_Task inputs:_
******
-- pv_equiv track=rewrite | github.com/bran207/Edgar-Scrape---WARN-Act | WarnActNotices.py | getThreeWordsAfter
-- ===== SOURCE A (Python) =====
-- def getThreeWordsAfter(text,occurance):
--     counter = 0
--     num = 0
--     startNumber = 0
--     endNumber = 0
--     try:
--         while True:
--             if text[occurance+num] == " ":
--                 counter += 1
--             num += 1
--             if counter == 4:
--                 return text[occurance:occurance+num]
--     except:
--         return "N/A"
-- ===== SOURCE B (Python) =====
-- def getThreeWordsAfter(text, occurance):
--     parts = text[occurance:].split(' ', 4)
--     if len(parts) == 5:
--         return ' '.join(parts[:4]) + ' '
--     return "N/A"
-- ===== Notes on version B (the rewrite author's own statement) =====
-- stated objective: simpler
-- what changed: B slices the tail text[occurance:] and uses str.split(' ', 4) plus a rejoin of the first four fields (with the trailing delimiter) instead of A's index-by-index while-True loop that counts spaces under a try/except; B also drops A's negative-index wraparound.
-- intended difference: For negative occurance A's indexing wraps from the end of the string back to its front (and its return slice can even come out empty), so where that wrap changes the outcome A returns an accidental slice such as '' while B returns the answer for the plain Python tail text[occurance:] ('N/A' at the witness), which is the intended reading of 'the words after this position'. — e.g. on getThreeWordsAfter("a b c d e", -3): A returns "", B returns "N/A"
import Mathlib
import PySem

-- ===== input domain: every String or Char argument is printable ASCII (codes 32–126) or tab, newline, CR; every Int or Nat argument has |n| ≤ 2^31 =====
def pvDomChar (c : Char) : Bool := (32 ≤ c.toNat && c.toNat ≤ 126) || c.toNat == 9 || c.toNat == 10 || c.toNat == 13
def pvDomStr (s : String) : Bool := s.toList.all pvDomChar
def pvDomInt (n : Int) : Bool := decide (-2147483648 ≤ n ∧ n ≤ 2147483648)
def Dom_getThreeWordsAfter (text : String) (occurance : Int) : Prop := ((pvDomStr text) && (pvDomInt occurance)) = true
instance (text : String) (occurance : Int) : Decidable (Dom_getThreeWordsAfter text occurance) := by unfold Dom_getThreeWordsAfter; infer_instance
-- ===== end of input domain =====

-- B replaces A's character-by-character space-counting loop by slice + split(' ', 4) + rejoin;
-- on negative `occurance` A's index wraps past the end back to the front of the string (D_ below), B uses plain tail semantics.

-- ===== PORT A =====
-- helper for the port's termination: a successful pyGet? means the index is below the length
theorem pvGetSomeLt {α : Type} (cs : List α) (i : Int) (c : α)
    (h : PySem.List.pyGet? cs i = some c) : i < cs.length := by
  by_contra hge
  rw [(PySem.List.pyGet?_eq_none_iff cs i).2 (by
    intro hr; exact hge hr.2)] at h
  simp at h

-- the `while True` loop of A: `counter`/`num` as in the Python, IndexError → "N/A"
def loopA (cs : List Char) (occ : Int) (counter num : Nat) : String :=
  match h : PySem.List.pyGet? cs (occ + num) with
  | none => "N/A"
  | some c =>
    let counter' := if c = ' ' then counter + 1 else counter
    if counter' = 4 then
      String.ofList (PySem.List.slice cs (some occ) (some (occ + ((num + 1 : Nat) : Int))))
    else loopA cs occ counter' (num + 1)
termination_by (cs.length - (occ + num)).toNat
decreasing_by
  have := pvGetSomeLt cs (occ + num) c h
  omega

def getThreeWordsAfter (text : String) (occurance : Int) : String :=
  loopA text.toList occurance 0 0

-- ===== PORT B =====
def getThreeWordsAfter_alt (text : String) (occurance : Int) : String :=
  let sub := PySem.List.slice text.toList (some occurance) none
  let parts := PySem.Chars.splitOnMax sub [' '] 4
  if parts.length = 5 then
    String.ofList (PySem.Chars.join [' '] (parts.take 4) ++ [' '])
  else
    "N/A"

-- ===== PRECONDITION & SPEC =====
-- On negative `occurance` A's indexing wraps from the end of the string back to its front, so A returns an
-- empty or garbled slice (or "N/A") computed from tail-plus-whole-string; B returns the answer for the plain
-- Python tail text[occurance:], which is the intended reading of "the words after this position".
def D_getThreeWordsAfter (text : String) (occurance : Int) : Prop :=
  occurance < 0 ∧
  (let cs := text.toList
   let n := cs.length
   let k := (-occurance).toNat
   if n < k then 4 ≤ cs.count ' '
   else
     let tail := cs.drop (n - k)
     (tail.getLast? = some ' ' ∧ tail.dropLast.count ' ' = 3)
     ∨ (tail.count ' ' < 4 ∧ 4 ≤ tail.count ' ' + cs.count ' '))
instance (text : String) (occurance : Int) : Decidable (D_getThreeWordsAfter text occurance) := by
  unfold D_getThreeWordsAfter; infer_instance

def Spec_getThreeWordsAfter (text : String) (occurance : Int) (out : String) : Prop :=
  ¬ D_getThreeWordsAfter text occurance → out = getThreeWordsAfter_alt text occurance
instance (text : String) (occurance : Int) (out : String) : Decidable (Spec_getThreeWordsAfter text occurance out) := by
  unfold Spec_getThreeWordsAfter; infer_instance

def pvDiffWitness_getThreeWordsAfter : String × Int := ("a b c d e", -3)
def pvDiffWitnessOut_getThreeWordsAfter : String × String := ("", "N/A")

-- ===== CLAIM (what is proved, stated in full; the proofs are below) =====
def Claim_unchanged_getThreeWordsAfter : Prop := ∀ (text : String) (occurance : Int), Dom_getThreeWordsAfter text occurance → Spec_getThreeWordsAfter text occurance (getThreeWordsAfter text occurance)
def Claim_changed_getThreeWordsAfter : Prop := Dom_getThreeWordsAfter (pvDiffWitness_getThreeWordsAfter.1) (pvDiffWitness_getThreeWordsAfter.2) ∧ D_getThreeWordsAfter (pvDiffWitness_getThreeWordsAfter.1) (pvDiffWitness_getThreeWordsAfter.2) ∧ getThreeWordsAfter (pvDiffWitness_getThreeWordsAfter.1) (pvDiffWitness_getThreeWordsAfter.2) = pvDiffWitnessOut_getThreeWordsAfter.1 ∧ getThreeWordsAfter_alt (pvDiffWitness_getThreeWordsAfter.1) (pvDiffWitness_getThreeWordsAfter.2) = pvDiffWitnessOut_getThreeWordsAfter.2 ∧ pvDiffWitnessOut_getThreeWordsAfter.1 ≠ pvDiffWitnessOut_getThreeWordsAfter.2
def Claim_exact_getThreeWordsAfter : Prop := ∀ (text : String) (occurance : Int), Dom_getThreeWordsAfter text occurance → D_getThreeWordsAfter text occurance → getThreeWordsAfter text occurance ≠ getThreeWordsAfter_alt text occurance

-- ===== LEMMAS AND PROOFS =====

-- chars consumed by a scan that stops right after the k-th space (none = fewer than k spaces)
def scanK : Nat → List Char → Option Nat
  | 0, _ => some 0
  | _+1, [] => none
  | k+1, x :: xs => if x = ' ' then (scanK k xs).map (· + 1) else (scanK (k+1) xs).map (· + 1)

theorem scanK_zero (l : List Char) : scanK 0 l = some 0 := by cases l <;> rfl

theorem scanK_cons (k : Nat) (x : Char) (xs : List Char) :
    scanK (k + 1) (x :: xs) =
      if x = ' ' then (scanK k xs).map (· + 1) else (scanK (k + 1) xs).map (· + 1) := by
  simp only [scanK]

-- the sequence of characters A's wrap-around indexing reads from position i on
def charSeq (cs : List Char) (i : Int) : List Char :=
  if i < -(cs.length : Int) then []
  else if i < 0 then cs.drop (cs.length - (-i).toNat) ++ cs
  else cs.drop i.toNat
******
_Exercise prompt:_ Whenever the string "Bool" turns up in a line of the data, copy that line.

_Reply:_
def pvDomChar (c : Char) : Bool := (32 ≤ c.toNat && c.toNat ≤ 126) || c.toNat == 9 || c.toNat == 10 || c.toNat == 13
def pvDomStr (s : String) : Bool := s.toList.all pvDomChar
def pvDomInt (n : Int) : Bool := decide (-2147483648 ≤ n ∧ n ≤ 2147483648)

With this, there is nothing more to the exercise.